§ Task instructions: Range to reproduce from the entries below: the line with "have e : ((x", the line with "exact Nat.lt_of_le_of_lt (Nat.find_le", and every line in between. Give them exactly and give nothing else.

§ Material for this exercise:
-- pv_equiv track=rewrite | github.com/pc5401/my_BOJ | 백준/Silver/4839. 소진법/소진법.py | solve
-- ===== SOURCE A (Python) =====
-- def next_prime(primes):
--     if not primes:
--         return 2
--     x = primes[-1] + 1
--     while True:
--         is_p = True
--         for p in primes:
--             if p * p > x:
--                 break
--             if x % p == 0:
--                 is_p = False
--                 break
--         if is_p:
--             return x
--         x += 1
--
-- def solve(n):
--     orig = n
--     digits = []
--     primes = []
--     while n > 0:
--         if not primes:
--             p = 2
--             primes.append(p)
--         else:
--             p = next_prime(primes)
--             primes.append(p)
--         digits.append(n % p)
--         n //= p
--     terms = []
--     if digits:
--         prefix = []
--         for i, a in enumerate(digits):
--             if a == 0:
--                 continue
--             if i == 0:
--                 terms.append(str(a))
--             else:
--                 if i > len(prefix):
--                     prefix = [str(primes[j]) for j in range(i)]
--                 terms.append(str(a) + "*" + "*".join(prefix))
--     else:
--         terms.append("0")
--     return f"{orig} = " + " + ".join(terms)
-- ===== SOURCE B (Python) =====
-- # Table of successive primes: their running product exceeds 2**31 after ten
-- # entries, so twelve are ample for any 32-bit input.
-- _PRIMES = [2, 3, 5, 7, 11, 13, 17, 19, 23, 29, 31, 37]
--
-- def solve(n):
--     if n <= 0:
--         return f"{n} = 0"
--     # primorial prefix products 1, 2, 6, 30, ... not exceeding n
--     prods = []
--     prod = 1
--     for p in _PRIMES:
--         if prod > n:
--             break
--         prods.append(prod)
--         prod *= p
--     # digit i is read off non-destructively: (n // primorial_i) % prime_i
--     terms = []
--     for i, q in enumerate(prods):
--         d = (n // q) % _PRIMES[i]
--         if d:
--             terms.append("*".join(str(v) for v in [d] + _PRIMES[:i]))
--     return f"{n} = " + " + ".join(terms)
-- ===== Notes on version B (the rewrite author's own statement) =====
-- stated objective: alternative
-- what changed: B replaces A's incremental trial-division prime generation and destructive n %= p / n //= p digit loop with a fixed prime table, a primorial prefix-product list, and non-destructive closed-form digits (n // primorial_i) % prime_i, formatting each term with one unified '*'.join over [digit] + primes[:i] instead of A's cached prefix list.
import Mathlib
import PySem

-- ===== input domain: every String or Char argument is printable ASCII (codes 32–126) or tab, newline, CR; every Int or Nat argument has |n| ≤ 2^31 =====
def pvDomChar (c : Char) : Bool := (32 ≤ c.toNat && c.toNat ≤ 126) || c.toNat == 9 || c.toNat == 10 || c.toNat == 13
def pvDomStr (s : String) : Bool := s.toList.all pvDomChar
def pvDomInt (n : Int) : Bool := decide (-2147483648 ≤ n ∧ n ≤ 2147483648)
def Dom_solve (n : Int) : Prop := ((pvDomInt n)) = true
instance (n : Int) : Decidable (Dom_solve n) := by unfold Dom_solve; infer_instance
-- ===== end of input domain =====

-- B replaces A's destructive repeated n %= p / n //= p with a fixed prime table,
-- a primo prefix-product list and non-destructive closed-form digits
-- (n // primo_i) % prime_i; return value only, no argument is mutated.

-- ===== PORT A =====
-- inner 'for p in primes' loop of next_prime (break conditions in Python's order)
def isP (primes : List Int) (x : Int) : Bool :=
  match primes with
  | [] => true
  | p :: ps =>
    if p * p > x then true
    else if PySem.Int.mod x p == 0 then false
    else isP ps x

lemma isP_shift (primes : List Int) (x : Int) (hx : ¬ isP primes x = true)
    (h : ∃ k : ℕ, isP primes (x + (k : Int)) = true) :
    ∃ k : ℕ, isP primes ((x + 1) + (k : Int)) = true := by
  obtain ⟨k, hk⟩ := h
  match k, hk with
  | 0, hk => exact absurd (by simpa using hk) hx
  | (k+1), hk => exact ⟨k, by convert hk using 2; omega⟩

lemma find_shift_lt (primes : List Int) (x : Int) (hx : ¬ isP primes x = true)
    (h : ∃ k : ℕ, isP primes (x + (k : Int)) = true)
    (h' : ∃ k : ℕ, isP primes ((x + 1) + (k : Int)) = true) :
    Nat.find h' < Nat.find h := by
  have hspec := Nat.find_spec h
  have hfpos : 1 ≤ Nat.find h := by
    rcases Nat.eq_zero_or_pos (Nat.find h) with h0 | h0
    · rw [h0] at hspec; simp at hspec; exact absurd hspec hx
    · exact h0
  have hshift : isP primes ((x + 1) + ((Nat.find h - 1 : ℕ) : Int)) = true := by
    have e : ((x : Int) + 1) + ((Nat.find h - 1 : ℕ) : Int) = x + (Nat.find h : Int) := by
      rw [Nat.cast_sub hfpos]
      ring
    rw [e]
    exact hspec
  exact Nat.lt_of_le_of_lt (Nat.find_le hshift) (Nat.sub_lt hfpos Nat.one_pos)

-- the 'while True: ... x += 1' search; the Prop argument (erased at runtime) only
-- records that some candidate succeeds, which Python's loop needs to terminate
def nextAux (primes : List Int) (x : Int)
    (h : ∃ k : ℕ, isP primes (x + (k : Int)) = true) : Int :=
  if hx : isP primes x = true then x
  else nextAux primes (x + 1) (isP_shift primes x hx h)
termination_by Nat.find h
decreasing_by exact find_shift_lt primes x hx h (isP_shift primes x hx h)

def next_prime (primes : List Int)
    (h : ∃ k : ℕ, isP primes ((PySem.List.pyGetD primes (-1) 0 + 1) + (k : Int)) = true) : Int :=
  if primes.isEmpty then 2
  else nextAux primes (PySem.List.pyGetD primes (-1) 0 + 1) h

-- A prime beyond every list element passes the trial division, so the search terminates
lemma isP_true_of_prime (q : ℕ) (hq : Nat.Prime q) :
    ∀ (primes : List Int), (∀ p ∈ primes, 2 ≤ p ∧ p < (q : Int)) → isP primes (q : Int) = true := by
  intro primes
  induction primes with
  | nil => intro _; simp [isP]
  | cons p ps ih =>
    intro hall
    obtain ⟨h2, hlt⟩ := hall p (by simp)
    by_cases hb : p * p > (q : Int)
    · simp [isP, hb]
    · have hnd : ¬ PySem.Int.mod (q : Int) p = 0 := by
        rw [PySem.Int.mod_eq_zero_iff_dvd]
        intro hdvd
        have hp' : ((p.toNat : ℕ) : Int) = p := Int.toNat_of_nonneg (by linarith)
        rw [← hp'] at hdvd
        have hnat : p.toNat ∣ q := by exact_mod_cast hdvd
        rcases Nat.Prime.eq_one_or_self_of_dvd hq _ hnat with h1 | h1
        · rw [h1, Nat.cast_one] at hp'; linarith
        · rw [h1] at hp'; linarith
      simp only [isP, if_neg hb]
      rw [if_neg (by simpa using hnd)]
      exact ih (fun r hr => hall r (by simp [hr]))

lemma exists_isP (primes : List Int) (h2 : ∀ p ∈ primes, 2 ≤ p) (x : Int) :
    ∃ k : ℕ, isP primes (x + (k : Int)) = true := by
  obtain ⟨q, hqge, hq⟩ :=
    Nat.exists_infinite_primes (x.toNat + (primes.foldl max 2).toNat + 1)
  refine ⟨((q : Int) - x).toNat, ?_⟩
  have gen2 : ∀ (l : List Int) (a : Int), a ≤ l.foldl max a := by
    intro l
    induction l with
    | nil => simp
    | cons y ys ih => intro a; exact le_trans (le_max_left a y) (ih (max a y))
  have gen : ∀ (l : List Int) (a : Int), ∀ z ∈ l, z ≤ l.foldl max a := by
    intro l
    induction l with
    | nil => simp
    | cons y ys ih =>
      intro a z hz
      rcases hz with _ | hz
      · exact le_trans (le_max_right a y) (gen2 ys (max a y))
      · exact ih (max a y) z (by assumption)
  have hxq : x ≤ (q : Int) := by
    refine le_trans (Int.self_le_toNat x) ?_
    exact_mod_cast Nat.le_of_lt (Nat.lt_of_lt_of_le (Nat.lt_succ_of_le (Nat.le_add_right _ _)) hqge)
  have hX : x + ((((q : Int) - x).toNat : ℕ) : Int) = (q : Int) := by
    rw [Int.toNat_of_nonneg (by linarith)]
    ring
  rw [hX]
  refine isP_true_of_prime q hq primes (fun p hp => ⟨h2 p hp, ?_⟩)
  have hM : p ≤ primes.foldl max 2 := gen primes 2 p hp
  refine lt_of_le_of_lt (le_trans hM (Int.self_le_toNat _)) ?_
  exact_mod_cast Nat.lt_of_lt_of_le (Nat.lt_succ_of_le (Nat.le_add_left _ _)) hqge

lemma nextAux_ge (primes : List Int) (x : Int) (h) : x ≤ nextAux primes x h := by
  fun_induction nextAux with
  | case1 => omega
  | case2 => omega

-- 'if not primes: p = 2 else: p = next_prime(primes)' as one helper
def pChoice (primes : List Int) (hp : ∀ p ∈ primes, 2 ≤ p) : Int :=
  if primes.isEmpty then 2
  else next_prime primes (exists_isP primes hp (PySem.List.pyGetD primes (-1) 0 + 1))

§ Answer area:
    have e : ((x : Int) + 1) + ((Nat.find h - 1 : ℕ) : Int) = x + (Nat.find h : Int) := by
      rw [Nat.cast_sub hfpos]
      ring
    rw [e]
    exact hspec
  exact Nat.lt_of_le_of_lt (Nat.find_le hshift) (Nat.sub_lt hfpos Nat.one_pos)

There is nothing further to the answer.